Hence, several hypotheses were formulated:

  1. 1.

    Regarding the phase of Introduction & Cooperation, we expect more positive affect (PANAS) and a higher system rating (AttrakDiff mini) of those users who interact with the anthropomorphic voice in comparison to the other group.

  2. 2.

    Both experimental groups have to face the barriers during the phase of Interference & Conclusion and will show lower system-rating (AttrakDiff mini), compared to the phase of Introduction & Cooperation.

Especially the change between cooperative interaction (second rating phase) to possibly interfered (or even failed) interaction (third rating phase) seems interesting. But here, we can just formulate explorative questions:

  1. 3.

    Will significant differences occur between the two groups regarding their perceived trustworthiness and subjective system-evaluation for the third rating phase?

  2. 4.

    Will significant differences occur between the two groups regarding users’ affective state for the second and third rating phase?

  3. 5.

    Are there significant influences of user characteristics on the following goal criteria: perceived trustworthiness, subjective system-evaluation and users’ emotional state?

The human-like voice may rather evoke the assumption of competence in users which possibly can or cannot be satisfied during the interaction. Trust issues and higher levels of negative affect may be the result. As mentioned before, the perception of system-voices is strongly influenced by user characteristics. Even if we suppose that the anthropomorphic voice may evoke more positive affect in general, individual preferences and perceptions have to be taken into account, too. Therefore, it seems possible for some users that they perceive the artificial voice as less competent, and thus may more likely forgive mistakes.

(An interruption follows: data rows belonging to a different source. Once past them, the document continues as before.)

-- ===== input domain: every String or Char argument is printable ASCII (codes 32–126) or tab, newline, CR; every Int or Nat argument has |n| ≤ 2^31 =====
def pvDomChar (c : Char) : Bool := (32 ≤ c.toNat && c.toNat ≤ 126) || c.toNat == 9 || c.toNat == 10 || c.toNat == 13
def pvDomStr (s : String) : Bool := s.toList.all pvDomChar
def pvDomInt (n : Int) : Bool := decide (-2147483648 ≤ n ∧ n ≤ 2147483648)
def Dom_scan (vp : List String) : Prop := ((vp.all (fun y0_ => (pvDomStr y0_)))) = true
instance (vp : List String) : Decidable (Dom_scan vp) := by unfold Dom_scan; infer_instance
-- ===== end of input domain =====

-- B replaces A's per-line rescans of the mark list by running state carried through one
-- pass (objective: faster, O(n) instead of O(n^2)); return values are proved equal.

-- ===== PORT A =====
-- line[7:].replace(":", "")  (shared source text of both Pythons)
def extractGroup (s : String) : String :=
  PySem.Str.replace (PySem.Str.slice s (some 7) none) ":" ""

-- the inner 'for idx, mark in enumerate(marks)' computing text_start/text_end
def tsTeStep (p : Int × Int) (im : Int × String) : Int × Int :=
  if im.2 == "text_end" then (p.1, im.1)
  else if im.2 == "text_start" then (im.1, p.2) else p

def tsTe (marks : List String) : Int × Int :=
  (PySem.List.enumerate marks).foldl tsTeStep (0, 0)

-- the inner 'for idx, mark in enumerate(marks)' extracting the last class name;
-- vp[idx] ported as pyGet?/getD: idx is an index of marks, and marks is never longer
-- than the processed prefix of vp, so the access is provably in range
def groupScan (vp : List String) (line : String) (marks : List String) : String :=
  (PySem.List.enumerate marks).foldl
    (fun g (im : Int × String) =>
      if im.2 == "class_name" then extractGroup ((PySem.List.pyGet? vp im.1).getD "") else g)
    line

-- one iteration of A's main 'for line in vp' loop
def scanStep (vp : List String) (marks : List String) (line : String) : List String :=
  if PySem.Str.isIn "Ausfertigung" line then marks ++ ["new_day"]
  else if PySem.Str.isIn "      |   / " line then marks ++ ["pressure"]
  else if line == "      |" then
    (if marks.length > 2 then
       (if line == "      |" && (PySem.List.pyGet? marks (-1) == some "blank") &&
            decide ((tsTe marks).2 < (tsTe marks).1)
        then marks.set (marks.length - 2) "text_end"   -- marks[-2] = "text_end", len > 2
        else marks)
     else marks) ++ ["blank"]
  else if decide (3 ≤ marks.length) && (PySem.List.pyGet? marks (-2) == some "pressure") then
    marks ++ ["text_start"]
  else if decide (3 ≤ marks.length) && decide ((tsTe marks).2 < (tsTe marks).1) then
    marks ++ ["text"]
  else if decide (3 ≤ marks.length) && PySem.Str.isIn "      |  " line then
    marks ++ [groupScan vp line marks]
  else if PySem.Str.isIn "      |" line then marks ++ ["class_name"]
  else marks ++ ["undefined"]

Besides these assumptions, the design of the study shall help to get a profound understanding of the effects of several user characteristics (e.g. personality dimensions, coping with stress, motivation, self-efficacy) on the preference of a specific system voice.

4 Outlook

The experiment takes place in a research lab of the Otto von Guericke University Magdeburg. A small sample of six participants already passed a test phase. The first (not systematically analyzed) results show that they indeed experience different, albeit marginal affective states during the interaction. Of course, we will need a greater sample size to support our hypotheses. We plan experimental group sizes of about 30 participants for statistical evaluation of all measurements. In order to reduce influences based on participants’ age or gender, both experimental groups will be homogeneous regarding these characteristics (only students aged 18 to 28, gender balanced).

The inclusion of actual affective user states and a profound understanding of users’ subjective perceptions of UCI are required for the development of Companion-systems, which shall be experienced as supportive, empathic and trustworthy partners by their individual users.